More on the Largest Human Trafficking case in the U.S

In an Ugly Human-Trafficking Case, Hawaii Forgets Itself
By LAWRENCE DOWNES
Published: September 20, 2010
This is a story of two farmers, Laotian immigrant brothers who grow vegetables in Hawaii . People love their onions, melons, Asian cabbage, herbs and sweet corn, and their Halloween pumpkin patch is a popular field trip for schoolchildren all over Oahu . They count local politicians and community leaders among their many friends, and run a charitable foundation.

Though they are relative newcomers, their adopted home is a state that honors its agricultural history, where most longtime locals are descendants of immigrant plantation workers. The brothers fit right in.

But they had an ugly secret. A captive work force: forty-four men, laborers from Thailand who were lured to Hawaii in 2004 with promises of good wages, housing and food. The workers sacrificed dearly to make the trip, mortgaging family land and homes to pay recruiters steep fees of up to $20,000 each.

According to a federal indictment, the workers’ passports were taken away. They were set up in cramped, substandard housing — some lived in a shipping container. Many saw their paychecks chiseled with deductions for food and expenses; some toiled in the fields for no net pay.

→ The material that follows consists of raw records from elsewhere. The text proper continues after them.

-- pv_equiv track=rewrite | github.com/cirosantilli/project-euler-solvers | solvers/483.py | build_prime_masks
-- ===== SOURCE A (Python) =====
-- def build_prime_masks(n: int):
--     """
--     Returns:
--       masks[k] = bitmask encoding prime-power content of k
--       prime_info = list of (p, emax, offset)
--     Encoding rule:
--       For prime p with max exponent emax, we reserve emax bits at some offset.
--       If number has exponent e, we set the lowest e bits in that block.
--       Then LCM corresponds to bitwise OR.
--     """
--     spf = list(range(n + 1))
--     for i in range(2, int(n**0.5) + 1):
--         if spf[i] == i:
--             step = i
--             start = i * i
--             for j in range(start, n + 1, step):
--                 if spf[j] == j:
--                     spf[j] = i
--
--     primes = [i for i in range(2, n + 1) if spf[i] == i]
--
--     prime_info = []
--     offset = 0
--     pinfo = {}
--     for p in primes:
--         emax = 0
--         t = p
--         while t <= n:
--             emax += 1
--             t *= p
--         prime_info.append((p, emax, offset))
--         pinfo[p] = (emax, offset)
--         offset += emax
--
--     masks = [0] * (n + 1)
--     masks[1] = 0
--     for m in range(2, n + 1):
--         x = m
--         mask = 0
--         while x > 1:
--             p = spf[x]
--             e = 0
--             while x % p == 0:
--                 x //= p
--                 e += 1
--             _, off = pinfo[p]
--             mask |= ((1 << e) - 1) << off
--         masks[m] = mask
--
--     return masks, prime_info
-- ===== SOURCE B (Python) =====
-- def build_prime_masks(n: int):
--     # Same output as the original, but the per-number mask is a DP reusing
--     # earlier masks: masks[m] = bits for spf[m]'s exponent OR masks[r],
--     # where r is m with its smallest prime factor divided out.
--     spf = list(range(n + 1))
--     i = 2
--     while i * i <= n:
--         if spf[i] == i:
--             for j in range(i * i, n + 1, i):
--                 if spf[j] == j:
--                     spf[j] = i
--         i += 1
--
--     prime_info = []
--     pinfo = {}
--     offset = 0
--     for p in range(2, n + 1):
--         if spf[p] == p:
--             emax = 1
--             t = p * p
--             while t <= n:
--                 emax += 1
--                 t *= p
--             prime_info.append((p, emax, offset))
--             pinfo[p] = offset
--             offset += emax
--
--     masks = [0] * (n + 1)
--     for m in range(2, n + 1):
--         p = spf[m]
--         e = 1
--         r = m // p
--         while r % p == 0:
--             r //= p
--             e += 1
--         masks[m] = (((1 << e) - 1) << pinfo[p]) | masks[r]
--     return masks, prime_info
-- ===== Notes on version B (the rewrite author's own statement) =====
-- stated objective: alternative
-- what changed: The per-number mask loop that fully factorizes every m is replaced by a memoized DP: extract only the smallest prime factor's exponent e and remainder r, then reuse the already-computed masks[r] (masks[m] = bits(e,offset) | masks[r]); the sieve bound uses i*i<=n instead of a float sqrt and prime_info is built in one pass over 2..n without an intermediate primes list.
-- outside the precondition, e.g. on build_prime_masks(0): A raises IndexError, B returns ([0], []); on build_prime_masks(-1): A raises TypeError, B returns ([], [])
import Mathlib
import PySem

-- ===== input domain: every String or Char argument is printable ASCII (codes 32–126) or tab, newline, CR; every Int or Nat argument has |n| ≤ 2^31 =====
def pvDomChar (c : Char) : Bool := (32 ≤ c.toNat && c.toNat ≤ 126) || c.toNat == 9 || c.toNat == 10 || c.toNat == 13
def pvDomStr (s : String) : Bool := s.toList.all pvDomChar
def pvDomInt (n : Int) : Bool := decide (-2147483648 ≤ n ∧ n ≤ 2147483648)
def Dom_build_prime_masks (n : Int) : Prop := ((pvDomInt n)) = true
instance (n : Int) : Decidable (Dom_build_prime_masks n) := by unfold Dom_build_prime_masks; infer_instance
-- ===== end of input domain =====

-- B replaces A's full factorization of every m by a memoized DP on masks[m // p^e];
-- equivalence is proved for n ≥ 1 (A raises for n ≤ 0).

-- ===== SHARED LOOP HELPERS (these while loops are textually identical in both Pythons) =====

-- 'for j in range(i*i, n+1, i): if spf[j] == j: spf[j] = i'  (one sieve row; same line in A and B)
def pvSieveRow (n i : Int) (spf : List Int) : List Int :=
  (PySem.List.pyRange (i * i) (n + 1) i).foldl
    (fun spf j => if PySem.List.pyGetD spf j 0 == j then PySem.List.pySetD spf j i else spf) spf

-- 'while t <= n: emax += 1; t *= p'  (fuel; t at least doubles each pass, so n.toNat+1 fuel always suffices)
def pvEmaxLoop (n p : Int) : Nat → Int → Int → Int
  | 0, emax, _ => emax
  | f + 1, emax, t => if t ≤ n then pvEmaxLoop n p f (emax + 1) (t * p) else emax

-- 'while x % p == 0: x //= p; e += 1'  (fuel; x strictly shrinks each pass, so x.toNat fuel always suffices)
def pvDivLoop (p : Int) : Nat → Int → Int → Int × Int
  | 0, e, x => (e, x)
  | f + 1, e, x =>
    if PySem.Int.mod x p == 0 then pvDivLoop p f (e + 1) (PySem.Int.floordiv x p) else (e, x)

-- ===== PORT A =====

-- A's inner 'while x > 1' loop computing one full-factorization mask (fuel: on a sieved spf,
-- x strictly decreases every pass, so x.toNat fuel always suffices).
-- pinfo[p]: Python raises KeyError on a missing key; on every input admitted by Pre_ the key is
-- present (p is prime there), so the .getD default is never the returned value inside Pre_.
def pvMaskLoopA (spf : List Int) (pinfo : PySem.Dict Int (Int × Int)) : Nat → Int → Int → Int
  | 0, _, mask => mask
  | f + 1, x, mask =>
    if 1 < x then
      let p := PySem.List.pyGetD spf x 0
      let ex := pvDivLoop p x.toNat 0 x
      let off := (pinfo.getD p (0, 0)).2
      pvMaskLoopA spf pinfo f ex.2 (PySem.Int.bor mask (((1 <<< ex.1.toNat) - 1) <<< off.toNat))
    else mask

def build_prime_masks (n : Int) : List Int × (List (Int × Int × Int)) :=
  -- spf = list(range(n+1)); sieve over i in range(2, int(n**0.5)+1)
  -- int(n**0.5) is ported as Nat.sqrt: exact for 0 ≤ n ≤ 2^31 (the double computed by CPython's
  -- n**0.5 is correctly rounded there and never crosses an integer, so int() of it is isqrt(n)).
  let spf := (PySem.List.pyRange 2 ((Nat.sqrt n.toNat : Int) + 1)).foldl
    (fun spf i => if PySem.List.pyGetD spf i 0 == i then pvSieveRow n i spf else spf)
    (PySem.List.pyRange 0 (n + 1))
  -- primes = [i for i in range(2, n+1) if spf[i] == i]
  let primes := (PySem.List.pyRange 2 (n + 1)).foldl
    (fun acc i => if PySem.List.pyGetD spf i 0 == i then acc ++ [i] else acc) []
  -- for p in primes: emax loop; prime_info.append; pinfo[p] = (emax, offset); offset += emax
  let st := primes.foldl
    (fun (st : List (Int × Int × Int) × PySem.Dict Int (Int × Int) × Int) p =>
      let emax := pvEmaxLoop n p (n.toNat + 1) 0 p
      (st.1 ++ [(p, emax, st.2.2)], st.2.1.insert p (emax, st.2.2), st.2.2 + emax))
    ([], PySem.Dict.empty, 0)
  -- masks = [0]*(n+1); masks[1] = 0; for m in range(2, n+1): masks[m] = <while x > 1 loop>
  let masks := (PySem.List.pyRange 2 (n + 1)).foldl
    (fun masks m => PySem.List.pySetD masks m (pvMaskLoopA spf st.2.1 m.toNat m 0))
    (PySem.List.pySetD (PySem.List.pyRepeat [(0 : Int)] (n + 1)) 1 0)
  (masks, st.1)

-- ===== PORT B =====

-- 'i = 2; while i*i <= n: <sieve row if spf[i]==i>; i += 1'  (fuel; i reaches sqrt n ≤ n, so n.toNat+1 suffices)
def pvSieveB (n : Int) : Nat → Int → List Int → List Int
  | 0, _, spf => spf
  | f + 1, i, spf =>
    if i * i ≤ n then
      pvSieveB n f (i + 1) (if PySem.List.pyGetD spf i 0 == i then pvSieveRow n i spf else spf)
    else spf

def build_prime_masks_alt (n : Int) : List Int × (List (Int × Int × Int)) :=
  let spf := pvSieveB n (n.toNat + 1) 2 (PySem.List.pyRange 0 (n + 1))
  -- one pass over range(2, n+1): if spf[p] == p: emax from (1, p*p); pinfo[p] = offset
  let st := (PySem.List.pyRange 2 (n + 1)).foldl
    (fun (st : List (Int × Int × Int) × PySem.Dict Int Int × Int) p =>
      if PySem.List.pyGetD spf p 0 == p then
        let emax := pvEmaxLoop n p (n.toNat + 1) 1 (p * p)
        (st.1 ++ [(p, emax, st.2.2)], st.2.1.insert p st.2.2, st.2.2 + emax)
      else st)
    ([], PySem.Dict.empty, 0)
  -- DP: masks[m] = (((1 << e) - 1) << pinfo[p]) | masks[r]  with p = spf[m], r = m // p^e
  let masks := (PySem.List.pyRange 2 (n + 1)).foldl
    (fun masks m =>
      let p := PySem.List.pyGetD spf m 0
      let er := pvDivLoop p m.toNat 1 (PySem.Int.floordiv m p)
      PySem.List.pySetD masks m
        (PySem.Int.bor (((1 <<< er.1.toNat) - 1) <<< (st.2.1.getD p 0).toNat)
          (PySem.List.pyGetD masks er.2 0)))
    (PySem.List.pyRepeat [(0 : Int)] (n + 1))
  (masks, st.1)

-- ===== PRECONDITION & SPEC =====

-- Pre_ excludes exactly n ≤ 0, where Python A raises (IndexError at masks[1] = 0 for n = 0,
-- TypeError from int((n)**0.5) on a complex value for n < 0).
def Pre_build_prime_masks (n : Int) : Prop := 1 ≤ n
instance (n : Int) : Decidable (Pre_build_prime_masks n) := by
  unfold Pre_build_prime_masks; infer_instance

def pvWitness_build_prime_masks : Int := 6

def Spec_build_prime_masks (n : Int) (out : List Int × (List (Int × Int × Int))) : Prop :=
  out = build_prime_masks_alt n
instance (n : Int) (out : List Int × (List (Int × Int × Int))) :
    Decidable (Spec_build_prime_masks n out) := by unfold Spec_build_prime_masks; infer_instance

-- ===== CLAIM (what is proved, stated in full; the proofs are below) =====
def Claim_equal_build_prime_masks : Prop :=
  ∀ (n : Int), Dom_build_prime_masks n → Pre_build_prime_masks n →
    Spec_build_prime_masks n (build_prime_masks n)
-- ===== LEMMAS AND PROOFS =====

-- ---- bitwise facts on nonnegative ints ----
lemma pv_bor_nonneg {a b : Int} (ha : 0 ≤ a) (hb : 0 ≤ b) : 0 ≤ PySem.Int.bor a b := by
  rw [PySem.Int.bor_of_nonneg ha hb]; exact Int.natCast_nonneg _

lemma pv_zero_bor (b : Int) : PySem.Int.bor 0 b = b := by
  rw [PySem.Int.bor_comm, PySem.Int.bor_zero]

lemma pv_bor_assoc {a b c : Int} (ha : 0 ≤ a) (hb : 0 ≤ b) (hc : 0 ≤ c) :
    PySem.Int.bor (PySem.Int.bor a b) c = PySem.Int.bor a (PySem.Int.bor b c) := by
  rw [PySem.Int.bor_of_nonneg ha hb, PySem.Int.bor_of_nonneg hb hc,
    PySem.Int.bor_of_nonneg (Int.natCast_nonneg _) hc,
    PySem.Int.bor_of_nonneg ha (Int.natCast_nonneg _)]
  simp [Nat.or_assoc]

Workers were told not to complain or be sent home, with no way to repay their unbearable debts.

The news broke last August. The Civil Rights Division of the Department of Justice filed charges of forced labor and visa fraud. The farm owners agreed to plead guilty in December in Federal District Court to conspiring to commit forced labor. They admitted violating the rules of the H-2A guest worker program, telling the workers that their labor contracts were “just a piece of paper” used to deceive the federal government.

I wish I could say that at this point the case so shocked the Hawaiian public that people rushed to aid the immigrants, who reminded them so much of their parents and grandparents. That funds were raised and justice sought.

But that didn’t happen.

In an astounding display of amnesia and misplaced sympathy, Hawaii rallied around the defendants. After entering their plea deal, the farmers, Michael and Alec Sou of Aloun Farms, orchestrated an outpouring of letters begging the judge for leniency at sentencing. Business leaders, community activists, politicians — even two former governors, Benjamin Cayetano and John Waihee, and top executives at First Hawaiian Bank — joined a parade attesting to the brothers’ goodness.

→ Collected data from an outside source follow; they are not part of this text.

-- pv_equiv track=rewrite | github.com/ntt261298/tutoring-api | main/libs/dict.py | merge_dict_recursively
-- ===== SOURCE A (Python) =====
-- from copy import deepcopy
--
-- def merge_dict_recursively(a, b):
--     """recursively merges dict's. not just simple a['key'] = b['key'], if
--     both a and b have a key who's value is a dict then merge_dict_recursively
--     is called on both values and the result stored in the returned
--     dictionary."""
--     if not isinstance(b, dict):
--         return b
--     result = deepcopy(a)
--     for k, v in b.items():
--         if k in result and isinstance(result[k], dict):
--             result[k] = merge_dict_recursively(result[k], v)
--         else:
--             result[k] = deepcopy(v)
--     return result
-- ===== SOURCE B (Python) =====
-- from copy import deepcopy
--
-- def merge_dict_recursively(a, b):
--     """Build the merge as a fresh dict: one pass over a picks, per key, a's
--     value, b's value, or a recursive merge; a second pass appends b-only keys."""
--     if not isinstance(b, dict):
--         return b
--     merged = {}
--     for k, v in a.items():
--         if k not in b:
--             merged[k] = deepcopy(v)
--         elif isinstance(v, dict):
--             merged[k] = merge_dict_recursively(v, b[k])
--         else:
--             merged[k] = deepcopy(b[k])
--     for k, v in b.items():
--         if k not in a:
--             merged[k] = deepcopy(v)
--     return merged
-- ===== Notes on version B (the rewrite author's own statement) =====
-- stated objective: alternative
-- what changed: B builds the merge as a fresh dict by a key-partitioned pass over a (choosing a's value, b's value, or a recursive merge per key) followed by appending b-only keys, instead of A's deepcopy of a updated in place by a single loop over b.
import Mathlib
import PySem

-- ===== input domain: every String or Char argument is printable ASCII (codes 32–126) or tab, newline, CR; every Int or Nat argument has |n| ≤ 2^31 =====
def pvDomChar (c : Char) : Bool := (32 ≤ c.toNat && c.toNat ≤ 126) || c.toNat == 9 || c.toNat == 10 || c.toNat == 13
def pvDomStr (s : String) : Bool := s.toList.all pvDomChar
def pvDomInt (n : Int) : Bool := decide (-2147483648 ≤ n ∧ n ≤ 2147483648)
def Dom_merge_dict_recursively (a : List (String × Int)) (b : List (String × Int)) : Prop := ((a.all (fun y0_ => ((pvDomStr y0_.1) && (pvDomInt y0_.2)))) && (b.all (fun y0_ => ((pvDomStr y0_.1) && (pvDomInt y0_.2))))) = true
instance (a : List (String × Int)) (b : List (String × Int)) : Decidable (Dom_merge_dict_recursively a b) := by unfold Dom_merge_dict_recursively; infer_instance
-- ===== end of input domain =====

-- B rebuilds the merge as a fresh dict (one pass over a choosing a's or b's value per key,
-- then appending b-only keys) instead of A's deepcopy-of-a updated in place by a loop over b;
-- objective: alternative decomposition, same cost.


-- ===== PORT A =====
-- Values are Int here, so `isinstance(result[k], dict)` is always False and the loop body is
-- always the else branch `result[k] = deepcopy(v)` (deepcopy of an int is the int itself).
-- `result = deepcopy(a)` is the input dict itself (ints are immutable; return value unchanged).
def merge_dict_recursively (a : List (String × Int)) (b : List (String × Int)) : List (String × Int) :=
  (b.foldl (fun result kv => result.insert kv.1 kv.2) (PySem.Dict.mk a)).items

-- ===== PORT B =====
-- Values are Int here, so B's `isinstance(v, dict)` branch never fires; the first loop keeps
-- the two remaining branches (`k not in b` → a's value, else → b's value) in B's order.
def merge_dict_recursively_alt (a : List (String × Int)) (b : List (String × Int)) : List (String × Int) :=
  let bd : PySem.Dict String Int := PySem.Dict.mk b
  let merged := a.foldl (fun m kv =>
      if !bd.contains kv.1 then m.insert kv.1 kv.2
      else m.insert kv.1 (bd.getD kv.1 kv.2)) PySem.Dict.empty
  (b.foldl (fun m kv =>
      if (PySem.Dict.mk a).contains kv.1 then m else m.insert kv.1 kv.2) merged).items

-- ===== PRECONDITION & SPEC =====
-- Pre_ excludes association lists with duplicate keys: they do not encode any Python dict
-- (a dict's keys are unique), so the ports' behaviour there is an artefact of the encoding.
def Pre_merge_dict_recursively (a : List (String × Int)) (b : List (String × Int)) : Prop :=
  (a.map Prod.fst).Nodup ∧ (b.map Prod.fst).Nodup
instance (a : List (String × Int)) (b : List (String × Int)) : Decidable (Pre_merge_dict_recursively a b) := by unfold Pre_merge_dict_recursively; infer_instance
def pvWitness_merge_dict_recursively : (List (String × Int)) × (List (String × Int)) :=
  ([("x", 1), ("z", 3)], [("x", 5), ("y", 2)])
def Spec_merge_dict_recursively (a : List (String × Int)) (b : List (String × Int)) (out : List (String × Int)) : Prop := out = merge_dict_recursively_alt a b
instance (a : List (String × Int)) (b : List (String × Int)) (out : List (String × Int)) : Decidable (Spec_merge_dict_recursively a b out) := by unfold Spec_merge_dict_recursively; infer_instance

-- ===== CLAIM (what is proved, stated in full; the proofs are below) =====
def Claim_equal_merge_dict_recursively : Prop := ∀ (a : List (String × Int)) (b : List (String × Int)), Dom_merge_dict_recursively a b → Pre_merge_dict_recursively a b → Spec_merge_dict_recursively a b (merge_dict_recursively a b)

-- ===== LEMMAS AND PROOFS =====

-- canonical form: a's entries with values updated from b, then b's fresh keys in order
def pvUpd (b : List (String × Int)) (kv : String × Int) : String × Int :=
  (kv.1, ((PySem.Dict.mk b).get? kv.1).getD kv.2)

lemma pvA_items (b : List (String × Int)) (d : PySem.Dict String Int)
    (hd : (PySem.Dict.keys d).Nodup) (hb : (b.map Prod.fst).Nodup) :
    (b.foldl (fun r kv => r.insert kv.1 kv.2) d).items
      = d.items.map (pvUpd b) ++ b.filter (fun kv => !(d.contains kv.1)) := by
  induction b generalizing d with
  | nil =>
      rw [show pvUpd [] = id from rfl, List.map_id]
      simp
  | cons kv b' ih =>
      obtain ⟨k, v⟩ := kv
      rw [List.map_cons] at hb
      have hnd := List.nodup_cons.mp hb
      have hknotin : k ∉ b'.map Prod.fst := hnd.1
      have hb' : (b'.map Prod.fst).Nodup := hnd.2
      have hget : (PySem.Dict.mk b').get? k = none := by
        rw [PySem.Dict.get?_eq_none_iff_not_mem_keys]
        simpa [PySem.Dict.keys_mk] using hknotin
      have hfilt : ∀ p ∈ b', (!(d.insert k v).contains p.1) = (!d.contains p.1) := by
        intro p hp
        have : p.1 ≠ k := by
          intro h; exact hknotin (h ▸ List.mem_map_of_mem hp)
        simp [PySem.Dict.contains_insert, this]
      simp only [List.foldl_cons]
      rw [ih (d.insert k v) (PySem.Dict.nodup_keys_insert d k v hd) hb',
          List.filter_congr hfilt]
      cases hc : d.contains k with
      | false =>
          rw [PySem.Dict.items_insert_of_not_contains d v hc]
          have hmap : ∀ p ∈ d.items, pvUpd b' p = pvUpd ((k, v) :: b') p := by
            intro p hp
            have hpk : p.1 ≠ k := by
              intro h
              have : k ∈ PySem.Dict.keys d := by
                simpa [PySem.Dict.keys, h] using List.mem_map_of_mem (f := Prod.fst) hp
              rw [← PySem.Dict.contains_iff_mem_keys] at this
              simp [hc] at this
            simp [pvUpd, PySem.Dict.get?_mk_cons, (by simpa using hpk.symm : ¬ (k = p.1))]
          have hkv : pvUpd b' (k, v) = (k, v) := by simp [pvUpd, hget]
          rw [List.map_append, List.map_congr_left hmap]
          simp [hkv, hc]
      | true =>
          rw [PySem.Dict.items_insert_of_contains d v hc, List.map_map]
          have hmap : ∀ p ∈ d.items,
              (pvUpd b' ∘ fun p => if (p.1 == k) = true then (k, v) else p) p
                = pvUpd ((k, v) :: b') p := by
            intro p hp
            by_cases hpk : p.1 = k
            · simp [pvUpd, hpk, hget, PySem.Dict.get?_mk_cons]
            · simp [pvUpd, hpk, PySem.Dict.get?_mk_cons, (by simpa using (Ne.symm hpk) : ¬ (k = p.1))]
          rw [List.map_congr_left hmap]
          simp [hc]

lemma pvB_first (a b : List (String × Int)) (ha : (a.map Prod.fst).Nodup) :
    (a.foldl (fun m kv =>
        if !(PySem.Dict.mk b).contains kv.1 then m.insert kv.1 kv.2
        else m.insert kv.1 ((PySem.Dict.mk b).getD kv.1 kv.2)) PySem.Dict.empty).items
      = a.map (pvUpd b) := by
  have hfun : (fun (m : PySem.Dict String Int) (kv : String × Int) =>
        if !(PySem.Dict.mk b).contains kv.1 then m.insert kv.1 kv.2
        else m.insert kv.1 ((PySem.Dict.mk b).getD kv.1 kv.2))
      = fun m kv => m.insert kv.1 ((PySem.Dict.mk b).getD kv.1 kv.2) := by
    funext m kv
    cases hc : (PySem.Dict.mk b).contains kv.1 with
    | false => simp [PySem.Dict.getD_of_not_contains _ _ hc]
    | true => simp
  rw [hfun]
  rw [PySem.Dict.items_foldl_insert_fresh a Prod.fst
        (fun kv => (PySem.Dict.mk b).getD kv.1 kv.2) PySem.Dict.empty
        (fun _ _ => PySem.Dict.contains_empty _) ha]
  simp [pvUpd, PySem.Dict.getD_eq_get?_getD, PySem.Dict.empty]

lemma pvSkipFilter {α β : Type} (f : β → α → β) (c : α → Bool) (l : List α) (init : β) :
    l.foldl (fun m x => if c x then m else f m x) init
      = (l.filter (fun x => !c x)).foldl f init := by
  induction l generalizing init with
  | nil => rfl
  | cons x l ih =>
      cases hc : c x <;> simp [hc, ih]

lemma pvB_second (a b : List (String × Int)) (m : PySem.Dict String Int)
    (hb : (b.map Prod.fst).Nodup)
    (hm : ∀ kv ∈ b, (PySem.Dict.mk a).contains kv.1 = false → m.contains kv.1 = false) :
    (b.foldl (fun m kv =>
        if (PySem.Dict.mk a).contains kv.1 then m else m.insert kv.1 kv.2) m).items
      = m.items ++ b.filter (fun kv => !((PySem.Dict.mk a).contains kv.1)) := by
  rw [pvSkipFilter]
  rw [PySem.Dict.items_foldl_insert_fresh _ Prod.fst Prod.snd m
        (fun kv hkv => hm kv (List.mem_of_mem_filter hkv)
          (by simpa using (List.of_mem_filter hkv)))
        (hb.sublist ((List.filter_sublist (l := b)).map Prod.fst))]
  simp

-- ===== VERDICT (by name: the statement is the Claim_ definition above) =====
theorem merge_dict_recursively_spec : Claim_equal_merge_dict_recursively := by
  intro a b _ hpre
  obtain ⟨ha, hb⟩ := hpre
  show merge_dict_recursively a b = merge_dict_recursively_alt a b
  have hA : merge_dict_recursively a b
      = a.map (pvUpd b) ++ b.filter (fun kv => !((PySem.Dict.mk a).contains kv.1)) := by
    unfold merge_dict_recursively
    exact pvA_items b (PySem.Dict.mk a) (by simpa [PySem.Dict.keys_mk] using ha) hb
  have hMitems := pvB_first a b ha
  have hm : ∀ kv ∈ b, (PySem.Dict.mk a).contains kv.1 = false →
      (a.foldl (fun m kv => if !(PySem.Dict.mk b).contains kv.1 then m.insert kv.1 kv.2
          else m.insert kv.1 ((PySem.Dict.mk b).getD kv.1 kv.2)) PySem.Dict.empty).contains kv.1
        = false := by
    intro kv _ hcf
    cases hMC : (a.foldl (fun m kv => if !(PySem.Dict.mk b).contains kv.1 then m.insert kv.1 kv.2
        else m.insert kv.1 ((PySem.Dict.mk b).getD kv.1 kv.2)) PySem.Dict.empty).contains kv.1 with
    | false => rfl
    | true =>
        exfalso
        have hmem := (PySem.Dict.contains_iff_mem_keys _ kv.1).mp hMC
        simp only [PySem.Dict.keys, hMitems, List.map_map] at hmem
        have : kv.1 ∈ a.map Prod.fst := by
          simpa [pvUpd, Function.comp] using hmem
        have : (PySem.Dict.mk a).contains kv.1 = true := by
          rw [PySem.Dict.contains_iff_mem_keys]
          simpa [PySem.Dict.keys_mk] using this
        simp [hcf] at this
  have hB : merge_dict_recursively_alt a b
      = a.map (pvUpd b) ++ b.filter (fun kv => !((PySem.Dict.mk a).contains kv.1)) := by
    show (b.foldl (fun m kv => if (PySem.Dict.mk a).contains kv.1 then m else m.insert kv.1 kv.2)
        (a.foldl (fun m kv => if !(PySem.Dict.mk b).contains kv.1 then m.insert kv.1 kv.2
            else m.insert kv.1 ((PySem.Dict.mk b).getD kv.1 kv.2)) PySem.Dict.empty)).items = _
    rw [pvB_second a b _ hb hm, hMitems]
  rw [hA, hB]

The men were paragons of diversified agriculture and wise land use, the letter writers said. They had special vegetable knowledge that nobody else had, and were holding the line against genetically modified crops. If they went to prison, evil developers would pave their farmland. Think of the “trickle down impact,” one woman implored the judge. Besides, their produce was delicious.

The friends pleaded for probation, fines, anything but prison. The workers, now scattered to uncertain fates and still in debt, have seen no such empathy.

The Sous were supposed to have been sentenced months ago, but at a hearing in July they made statements that muddled and seemed to contradict their plea agreement. The vexed judge, Susan Oki Mollway, postponed sentencing to Sept. 9, so they could get their story straight. Back in court this month, the men recanted some of their sworn testimony, so the judge threw the plea deal out. Now there will be a trial in November.

Another shocking story emerged in Honolulu this month: a federal grand jury indicted six people on charges of enslaving 400 Thai farm workers on Maui and elsewhere — the largest trafficking case in American history. In Hawaii , no uproar ensued. The pumpkin-patch field trips are still booked.

Hawaii has a state motto: Ua mau ke ea o ka aina i ka pono, or the life of the land is perpetuated in righteousness. Hawaiians use “pono” to mean what is just or right, in harmony with nature and with other people. The words hang on huge bronze seals at the State Capitol, and I feel sure that most longtime residents of Hawaii can easily recall and recite them, in Hawaiian and English.

Whether some of them ever think about what the motto means, or care, is another question.